[Opening Records for processing section]

-- pv_equiv track=rewrite | github.com/stallam101/NVSim | sierpinski_test.py | analyze_transition
-- ===== SOURCE A (Python) =====
-- from typing import Dict, Optional, Tuple, List
--
-- def analyze_transition(cw0: int, cw1: int) -> Dict[str, int]:
--     """
--     Analyze the bit transitions between two codewords.
--
--     Args:
--         cw0: Source codeword
--         cw1: Target codeword
--
--     Returns:
--         Dictionary with transition counts
--     """
--
--     diff = cw0 ^ cw1
--
--
--     set_transitions = 0
--     reset_transitions = 0
--     redundant_ops = 0
--
--     for i in range(21):
--         bit_mask = 1 << i
--         cw0_bit = (cw0 & bit_mask) >> i
--         cw1_bit = (cw1 & bit_mask) >> i
--
--         if cw0_bit == 0 and cw1_bit == 1:
--             set_transitions += 1
--         elif cw0_bit == 1 and cw1_bit == 0:
--             reset_transitions += 1
--         else:
--             redundant_ops += 1
--
--     return {
--         'set_transitions': set_transitions,
--         'reset_transitions': reset_transitions,
--         'redundant_ops': redundant_ops,
--         'total_bits': 21
--     }
-- ===== SOURCE B (Python) =====
-- def analyze_transition(cw0: int, cw1: int):
--     mask = (1 << 21) - 1
--     set_transitions = (~cw0 & cw1 & mask).bit_count()
--     reset_transitions = (cw0 & ~cw1 & mask).bit_count()
--     return {
--         'set_transitions': set_transitions,
--         'reset_transitions': reset_transitions,
--         'redundant_ops': 21 - set_transitions - reset_transitions,
--         'total_bits': 21
--     }
-- ===== Notes on version B (the rewrite author's own statement) =====
-- stated objective: simpler
-- what changed: Replaces the explicit 21-iteration per-bit classification loop with a bit-parallel closed form: popcounts of (~cw0 & cw1) & mask and (cw0 & ~cw1) & mask give the set/reset counts and redundant_ops is 21 minus both.
import Mathlib
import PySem

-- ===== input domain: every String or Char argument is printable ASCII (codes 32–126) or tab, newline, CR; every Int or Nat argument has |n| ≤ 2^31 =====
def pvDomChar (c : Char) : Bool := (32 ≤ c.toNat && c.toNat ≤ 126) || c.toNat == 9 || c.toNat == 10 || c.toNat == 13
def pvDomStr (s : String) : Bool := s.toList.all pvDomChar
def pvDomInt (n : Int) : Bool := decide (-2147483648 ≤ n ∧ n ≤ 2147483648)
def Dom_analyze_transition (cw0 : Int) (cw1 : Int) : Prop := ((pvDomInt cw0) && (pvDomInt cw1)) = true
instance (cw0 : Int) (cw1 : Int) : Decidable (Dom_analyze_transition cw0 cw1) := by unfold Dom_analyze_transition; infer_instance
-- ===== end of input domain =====

-- B replaces A's 21-iteration per-bit classification loop by a bit-parallel closed form
-- (two masked popcounts; redundant ops by subtraction) — objective: simpler.

-- ===== PORT A =====
-- loop body of A's `for i in range(21)`; shift amounts are i.toNat (exact: the loop only
-- produces i = 0..20, all nonnegative)
def pvStep (cw0 : Int) (cw1 : Int) (st : Int × Int × Int) (i : Int) : Int × Int × Int :=
  let bit_mask : Int := 1 <<< i.toNat
  let cw0_bit : Int := (PySem.Int.band cw0 bit_mask) >>> i.toNat
  let cw1_bit : Int := (PySem.Int.band cw1 bit_mask) >>> i.toNat
  if cw0_bit = 0 ∧ cw1_bit = 1 then (st.1 + 1, st.2.1, st.2.2)
  else if cw0_bit = 1 ∧ cw1_bit = 0 then (st.1, st.2.1 + 1, st.2.2)
  else (st.1, st.2.1, st.2.2 + 1)

def analyze_transition (cw0 : Int) (cw1 : Int) : List (String × Int) :=
  let _diff : Int := PySem.Int.bxor cw0 cw1   -- A computes `diff` and never uses it
  let st := (PySem.List.pyRange 0 21 1).foldl (pvStep cw0 cw1) (0, 0, 0)
  [("set_transitions", st.1), ("reset_transitions", st.2.1),
   ("redundant_ops", st.2.2), ("total_bits", 21)]

-- ===== PORT B =====
def analyze_transition_alt (cw0 : Int) (cw1 : Int) : List (String × Int) :=
  let mask : Int := ((1 : Int) <<< (21 : Nat)) - 1
  let set_transitions : Int := PySem.Int.bitCount (PySem.Int.band (PySem.Int.band (Int.not cw0) cw1) mask)
  let reset_transitions : Int := PySem.Int.bitCount (PySem.Int.band (PySem.Int.band cw0 (Int.not cw1)) mask)
  [("set_transitions", set_transitions), ("reset_transitions", reset_transitions),
   ("redundant_ops", 21 - set_transitions - reset_transitions), ("total_bits", 21)]

-- ===== PRECONDITION & SPEC =====
def Spec_analyze_transition (cw0 : Int) (cw1 : Int) (out : List (String × Int)) : Prop := out = analyze_transition_alt cw0 cw1
instance (cw0 : Int) (cw1 : Int) (out : List (String × Int)) : Decidable (Spec_analyze_transition cw0 cw1 out) := by unfold Spec_analyze_transition; infer_instance

-- ===== CLAIM (what is proved, stated in full; the proofs are below) =====
def Claim_equal_analyze_transition : Prop := ∀ (cw0 : Int) (cw1 : Int), Dom_analyze_transition cw0 cw1 → Spec_analyze_transition cw0 cw1 (analyze_transition cw0 cw1)

-- ===== LEMMAS AND PROOFS =====

-- bit i of x in Python's infinite two's complement
def pbit (x : Int) (i : Nat) : Bool :=
  if 0 ≤ x then x.toNat.testBit i else !((-x - 1).toNat.testBit i)

-- m - (m &&& n) is the bitwise difference
lemma nat_sub_and (m n : Nat) : m - (m &&& n) = m.ldiff n := by
  induction m using Nat.binaryRec generalizing n with
  | zero =>
    have h : (0 : Nat).ldiff n = 0 := Nat.eq_of_testBit_eq (by simp [Nat.testBit_ldiff])
    simp [h]
  | bit b m IH =>
    induction n using Nat.bitCasesOn with | _ c n =>
    rw [Nat.land_bit, Nat.ldiff_bit, ← IH n]
    have h1 : m &&& n ≤ m := Nat.and_le_left
    cases b <;> cases c <;> simp [Nat.bit_val] <;> omega

lemma band_pbit (a b : Int) (i : Nat) :
    pbit (PySem.Int.band a b) i = (pbit a i && pbit b i) := by
  by_cases ha : 0 ≤ a <;> by_cases hb : 0 ≤ b
  · have h : PySem.Int.band a b = ((a.toNat &&& b.toNat : Nat) : Int) := by
      unfold PySem.Int.band
      rw [if_pos ha, if_pos hb]
    simp [h, pbit, ha, hb, Nat.testBit_and]
  · have h : PySem.Int.band a b = ((a.toNat - (a.toNat &&& (-b - 1).toNat) : Nat) : Int) := by
      unfold PySem.Int.band
      rw [if_pos ha, if_neg hb]
    simp [h, pbit, ha, hb, nat_sub_and, Nat.testBit_ldiff]
  · have h : PySem.Int.band a b = ((b.toNat - (b.toNat &&& (-a - 1).toNat) : Nat) : Int) := by
      unfold PySem.Int.band
      rw [if_neg ha, if_pos hb]
    simp [h, pbit, ha, hb, nat_sub_and, Nat.testBit_ldiff, Bool.and_comm]
  · have h : PySem.Int.band a b = -(((-a - 1).toNat ||| (-b - 1).toNat : Nat) : Int) - 1 := by
      simp [PySem.Int.band, ha, hb]
    have hneg : ¬ (0 : Int) ≤ -(((-a - 1).toNat ||| (-b - 1).toNat : Nat) : Int) - 1 := by
      have : (0 : Int) ≤ (((-a - 1).toNat ||| (-b - 1).toNat : Nat) : Int) := Int.natCast_nonneg _
      omega
    have harg : (-(-(((-a - 1).toNat ||| (-b - 1).toNat : Nat) : Int) - 1) - 1) = (((-a - 1).toNat ||| (-b - 1).toNat : Nat) : Int) := by ring
    rw [h]
    simp only [pbit]
    rw [if_neg hneg, if_neg ha, if_neg hb, harg, Int.toNat_natCast, Nat.testBit_or]
    simp

lemma int_not_eq (x : Int) : Int.not x = -x - 1 := by
  cases x with
  | ofNat n =>
    show Int.negSucc n = -(Int.ofNat n) - 1
    rw [Int.negSucc_eq, Int.ofNat_eq_natCast]
    ring
  | negSucc n =>
    show Int.ofNat n = -(Int.negSucc n) - 1
    rw [Int.negSucc_eq, Int.ofNat_eq_natCast]
    ring

lemma not_pbit (x : Int) (i : Nat) : pbit (Int.not x) i = !(pbit x i) := by
  rw [int_not_eq]
  by_cases hx : 0 ≤ x
  · have hneg : ¬ (0 : Int) ≤ -x - 1 := by omega
    have harg : -(-x - 1) - 1 = x := by ring
    simp only [pbit]
    rw [if_neg hneg, if_pos hx, harg]
  · have hpos : (0 : Int) ≤ -x - 1 := by omega
    simp only [pbit]
    rw [if_pos hpos, if_neg hx, Bool.not_not]

lemma one_shiftLeft_nat (n : Nat) : ((1 : Int) <<< n) = ((2 ^ n : Nat) : Int) := by
  have h := Int.natCast_shiftLeft 1 n
  rw [Nat.one_shiftLeft] at h
  exact_mod_cast h.symm

-- A's per-bit extraction equals the two's-complement bit
lemma bitv (x : Int) (n : Nat) :
    (PySem.Int.band x (((1 <<< n : Nat) : Int))) >>> n = ((pbit x n).toNat : Int) := by
  rw [show ((1 <<< n : Nat) : Int) = ((2 ^ n : Nat) : Int) by rw [Nat.one_shiftLeft]]
  by_cases hx : 0 ≤ x
  · have h : PySem.Int.band x ((2 ^ n : Nat) : Int) = ((x.toNat &&& 2 ^ n : Nat) : Int) := by
      unfold PySem.Int.band
      rw [if_pos hx, if_pos (Int.natCast_nonneg _), Int.toNat_natCast]
    rw [h, Nat.and_two_pow, ← Int.natCast_shiftRight, Nat.shiftRight_eq_div_pow,
      Nat.mul_div_cancel _ (Nat.two_pow_pos n)]
    simp [pbit, hx]
  · have h : PySem.Int.band x ((2 ^ n : Nat) : Int)
        = ((2 ^ n - (2 ^ n &&& (-x - 1).toNat) : Nat) : Int) := by
      unfold PySem.Int.band
      rw [if_neg hx, if_pos (Int.natCast_nonneg _), Int.toNat_natCast]
    rw [h, Nat.two_pow_and, ← Int.natCast_shiftRight, Nat.shiftRight_eq_div_pow]
    simp only [pbit, hx, if_false]
    cases htb : (-x - 1).toNat.testBit n
    · simp [Nat.div_self (Nat.two_pow_pos n)]
    · simp

def sInd (a b : Int) (n : Nat) : Int := if !(pbit a n) && pbit b n then 1 else 0
def rInd (a b : Int) (n : Nat) : Int := if pbit a n && !(pbit b n) then 1 else 0
def dInd (a b : Int) (n : Nat) : Int := if pbit a n = pbit b n then 1 else 0

lemma step_eq (a b : Int) (st : Int × Int × Int) (n : Nat) :
    pvStep a b st (n : Int) = (st.1 + sInd a b n, st.2.1 + rInd a b n, st.2.2 + dInd a b n) := by
  show pvStep a b st (n : Int) = _
  simp only [pvStep, Int.toNat_natCast]
  simp only [bitv]
  cases h0 : pbit a n <;> cases h1 : pbit b n <;>
    simp [sInd, rInd, dInd, h0, h1]

lemma loop_eq (a b : Int) (n : Nat) :
    (PySem.List.pyRange 0 (n : Int) 1).foldl (pvStep a b) (0, 0, 0)
      = (∑ i ∈ Finset.range n, sInd a b i,
         ∑ i ∈ Finset.range n, rInd a b i,
         ∑ i ∈ Finset.range n, dInd a b i) := by
  induction n with
  | zero =>
    have h0 : PySem.List.pyRange 0 ((0 : Nat) : Int) 1 = [] :=
      List.length_eq_zero_iff.mp (by rw [PySem.List.length_pyRange_one]; simp)
    rw [h0]
    simp
  | succ n IH =>
    have hsplit : PySem.List.pyRange 0 ((n + 1 : Nat) : Int) 1
        = PySem.List.pyRange 0 (n : Int) 1 ++ [(n : Int)] := by
      rw [PySem.List.pyRange_one_append 0 (n : Int) ((n + 1 : Nat) : Int) (by positivity) (by push_cast; omega)]
      congr 1
      rw [PySem.List.pyRange_one_cons (by push_cast; omega)]
      have hempty : PySem.List.pyRange ((n : Int) + 1) ((n + 1 : Nat) : Int) 1 = [] :=
        List.length_eq_zero_iff.mp (by rw [PySem.List.length_pyRange_one]; push_cast; omega)
      rw [hempty]
    rw [hsplit, List.foldl_append, IH]
    simp only [List.foldl_cons, List.foldl_nil, step_eq]
    simp [Finset.sum_range_succ]

lemma tb0 (m : Nat) : ((m.testBit 0).toNat : Int) = ((m % 2 : Nat) : Int) := by
  rw [Nat.testBit_zero]
  rcases Nat.mod_two_eq_zero_or_one m with h | h <;> simp [h]

lemma bitCount_eq (k : Nat) : ∀ m : Nat, m < 2 ^ k →
    ((PySem.Int.bitCount (m : Int) : Int)) = ∑ i ∈ Finset.range k, ((m.testBit i).toNat : Int) := by
  induction k with
  | zero =>
    intro m hm
    interval_cases m
    simp [PySem.Int.bitCount_zero]
  | succ k IH =>
    intro m hm
    rcases Nat.eq_zero_or_pos m with h0 | h0
    · subst h0
      simp [PySem.Int.bitCount_zero, Nat.zero_testBit]
    · have hdiv : m / 2 < 2 ^ k := by
        have : 2 ^ (k + 1) = 2 * 2 ^ k := by ring
        omega
      have hIH := IH (m / 2) hdiv
      have hstep : ∀ i, ((m.testBit (i + 1)).toNat : Int) = (((m / 2).testBit i).toNat : Int) := by
        intro i
        rw [Nat.testBit_succ]
      rw [PySem.Int.bitCount_natCast h0, Finset.sum_range_succ']
      simp only [hstep, tb0]
      push_cast
      rw [show ((m : Int) / 2) = ((m / 2 : Nat) : Int) by push_cast; ring, hIH]
      ring

-- `x & ((1 << 21) - 1)` is `x mod 2^21`
lemma band_mask (x : Int) :
    PySem.Int.band x ((1 : Int) <<< (21 : Nat) - 1) = x % (2 ^ 21 : Int) := by
  have hmask : ((1 : Int) <<< (21 : Nat) - 1) = ((2 ^ 21 - 1 : Nat) : Int) := by
    rw [one_shiftLeft_nat, Nat.cast_sub (by norm_num : (1 : Nat) ≤ 2 ^ 21)]
    norm_num
  rw [hmask]
  by_cases hx : 0 ≤ x
  · have h : PySem.Int.band x ((2 ^ 21 - 1 : Nat) : Int) = ((x.toNat &&& (2 ^ 21 - 1) : Nat) : Int) := by
      unfold PySem.Int.band
      rw [if_pos hx, if_pos (Int.natCast_nonneg _), Int.toNat_natCast]
    rw [h, Nat.and_two_pow_sub_one_eq_mod]
    omega
  · have h : PySem.Int.band x ((2 ^ 21 - 1 : Nat) : Int)
        = (((2 ^ 21 - 1) - ((2 ^ 21 - 1) &&& (-x - 1).toNat) : Nat) : Int) := by
      unfold PySem.Int.band
      rw [if_neg hx, if_pos (Int.natCast_nonneg _), Int.toNat_natCast]
    rw [h, Nat.land_comm, Nat.and_two_pow_sub_one_eq_mod]
    omega

lemma mod_testBit (w : Int) (i : Nat) (hi : i < 21) :
    (w % (2 ^ 21 : Int)).toNat.testBit i = pbit w i := by
  by_cases hw : 0 ≤ w
  · have h : (w % (2 ^ 21 : Int)).toNat = w.toNat % 2 ^ 21 := by omega
    rw [h, Nat.testBit_mod_two_pow]
    simp [pbit, hw, hi]
  · have hm0 : (-w - 1).toNat % 2 ^ 21 < 2 ^ 21 := Nat.mod_lt _ (by norm_num)
    have h : (w % (2 ^ 21 : Int)).toNat = 2 ^ 21 - ((-w - 1).toNat % 2 ^ 21 + 1) := by omega
    rw [h, Nat.testBit_two_pow_sub_succ hm0, Nat.testBit_mod_two_pow]
    simp [pbit, hw, hi]

-- the masked popcount equals the corresponding per-bit sum
lemma popcount_sum (w : Int) (f : Nat → Bool) (hf : ∀ i, i < 21 → pbit w i = f i) :
    ((PySem.Int.bitCount (PySem.Int.band w ((1 : Int) <<< (21 : Nat) - 1)) : Int))
      = ∑ i ∈ Finset.range 21, ((f i).toNat : Int) := by
  rw [band_mask]
  have hnn : 0 ≤ w % (2 ^ 21 : Int) := by omega
  have hlt : (w % (2 ^ 21 : Int)).toNat < 2 ^ 21 := by omega
  have hcast : (w % (2 ^ 21 : Int)) = (((w % (2 ^ 21 : Int)).toNat : Nat) : Int) := by omega
  rw [hcast, bitCount_eq 21 _ hlt]
  refine Finset.sum_congr rfl ?_
  intro i hi
  rw [Finset.mem_range] at hi
  rw [mod_testBit w i hi, hf i hi]

lemma ind_total (a b : Int) (n : Nat) : sInd a b n + rInd a b n + dInd a b n = 1 := by
  unfold sInd rInd dInd
  cases h0 : pbit a n <;> cases h1 : pbit b n <;> simp

lemma ite_bool_toNat (c : Bool) : (if c then (1 : Int) else 0) = (c.toNat : Int) := by
  cases c <;> simp

-- ===== VERDICT (by name: the statement is the Claim_ definition above) =====
theorem analyze_transition_spec : Claim_equal_analyze_transition := by
  intro cw0 cw1 _
  show analyze_transition cw0 cw1 = analyze_transition_alt cw0 cw1
  unfold analyze_transition analyze_transition_alt
  have h21 : ((21 : Int)) = ((21 : Nat) : Int) := by norm_num
  rw [h21, loop_eq]
  have hs : ((PySem.Int.bitCount (PySem.Int.band (PySem.Int.band (Int.not cw0) cw1) ((1 : Int) <<< (21 : Nat) - 1)) : Int))
      = ∑ i ∈ Finset.range 21, sInd cw0 cw1 i := by
    rw [popcount_sum (PySem.Int.band (Int.not cw0) cw1) (fun i => !(pbit cw0 i) && pbit cw1 i)
      (fun i _ => by rw [band_pbit, not_pbit])]
    refine Finset.sum_congr rfl (fun i _ => ?_)
    rw [sInd, ite_bool_toNat]
  have hr : ((PySem.Int.bitCount (PySem.Int.band (PySem.Int.band cw0 (Int.not cw1)) ((1 : Int) <<< (21 : Nat) - 1)) : Int))
      = ∑ i ∈ Finset.range 21, rInd cw0 cw1 i := by
    rw [popcount_sum (PySem.Int.band cw0 (Int.not cw1)) (fun i => pbit cw0 i && !(pbit cw1 i))
      (fun i _ => by rw [band_pbit, not_pbit])]
    refine Finset.sum_congr rfl (fun i _ => ?_)
    rw [rInd, ite_bool_toNat]
  have htot : ∑ i ∈ Finset.range 21, dInd cw0 cw1 i
      = 21 - (∑ i ∈ Finset.range 21, sInd cw0 cw1 i) - (∑ i ∈ Finset.range 21, rInd cw0 cw1 i) := by
    have h : ∑ i ∈ Finset.range 21, (sInd cw0 cw1 i + rInd cw0 cw1 i + dInd cw0 cw1 i) = 21 := by
      simp [ind_total]
    rw [Finset.sum_add_distrib, Finset.sum_add_distrib] at h
    linarith
  simp only [hs, hr, htot]
  norm_num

[Closing Records for processing section]

### Assignment
All that belongs in your answer is the stretch of entries above from the line with "simp [PySem.Int.band, ha, hb]" through the line with "rw [h, Nat.and_two_pow, ←", printed exactly.

### Written response
      simp [PySem.Int.band, ha, hb]
    have hneg : ¬ (0 : Int) ≤ -(((-a - 1).toNat ||| (-b - 1).toNat : Nat) : Int) - 1 := by
      have : (0 : Int) ≤ (((-a - 1).toNat ||| (-b - 1).toNat : Nat) : Int) := Int.natCast_nonneg _
      omega
    have harg : (-(-(((-a - 1).toNat ||| (-b - 1).toNat : Nat) : Int) - 1) - 1) = (((-a - 1).toNat ||| (-b - 1).toNat : Nat) : Int) := by ring
    rw [h]
    simp only [pbit]
    rw [if_neg hneg, if_neg ha, if_neg hb, harg, Int.toNat_natCast, Nat.testBit_or]
    simp

lemma int_not_eq (x : Int) : Int.not x = -x - 1 := by
  cases x with
  | ofNat n =>
    show Int.negSucc n = -(Int.ofNat n) - 1
    rw [Int.negSucc_eq, Int.ofNat_eq_natCast]
    ring
  | negSucc n =>
    show Int.ofNat n = -(Int.negSucc n) - 1
    rw [Int.negSucc_eq, Int.ofNat_eq_natCast]
    ring

lemma not_pbit (x : Int) (i : Nat) : pbit (Int.not x) i = !(pbit x i) := by
  rw [int_not_eq]
  by_cases hx : 0 ≤ x
  · have hneg : ¬ (0 : Int) ≤ -x - 1 := by omega
    have harg : -(-x - 1) - 1 = x := by ring
    simp only [pbit]
    rw [if_neg hneg, if_pos hx, harg]
  · have hpos : (0 : Int) ≤ -x - 1 := by omega
    simp only [pbit]
    rw [if_pos hpos, if_neg hx, Bool.not_not]

lemma one_shiftLeft_nat (n : Nat) : ((1 : Int) <<< n) = ((2 ^ n : Nat) : Int) := by
  have h := Int.natCast_shiftLeft 1 n
  rw [Nat.one_shiftLeft] at h
  exact_mod_cast h.symm

-- A's per-bit extraction equals the two's-complement bit
lemma bitv (x : Int) (n : Nat) :
    (PySem.Int.band x (((1 <<< n : Nat) : Int))) >>> n = ((pbit x n).toNat : Int) := by
  rw [show ((1 <<< n : Nat) : Int) = ((2 ^ n : Nat) : Int) by rw [Nat.one_shiftLeft]]
  by_cases hx : 0 ≤ x
  · have h : PySem.Int.band x ((2 ^ n : Nat) : Int) = ((x.toNat &&& 2 ^ n : Nat) : Int) := by
      unfold PySem.Int.band
      rw [if_pos hx, if_pos (Int.natCast_nonneg _), Int.toNat_natCast]
    rw [h, Nat.and_two_pow, ← Int.natCast_shiftRight, Nat.shiftRight_eq_div_pow,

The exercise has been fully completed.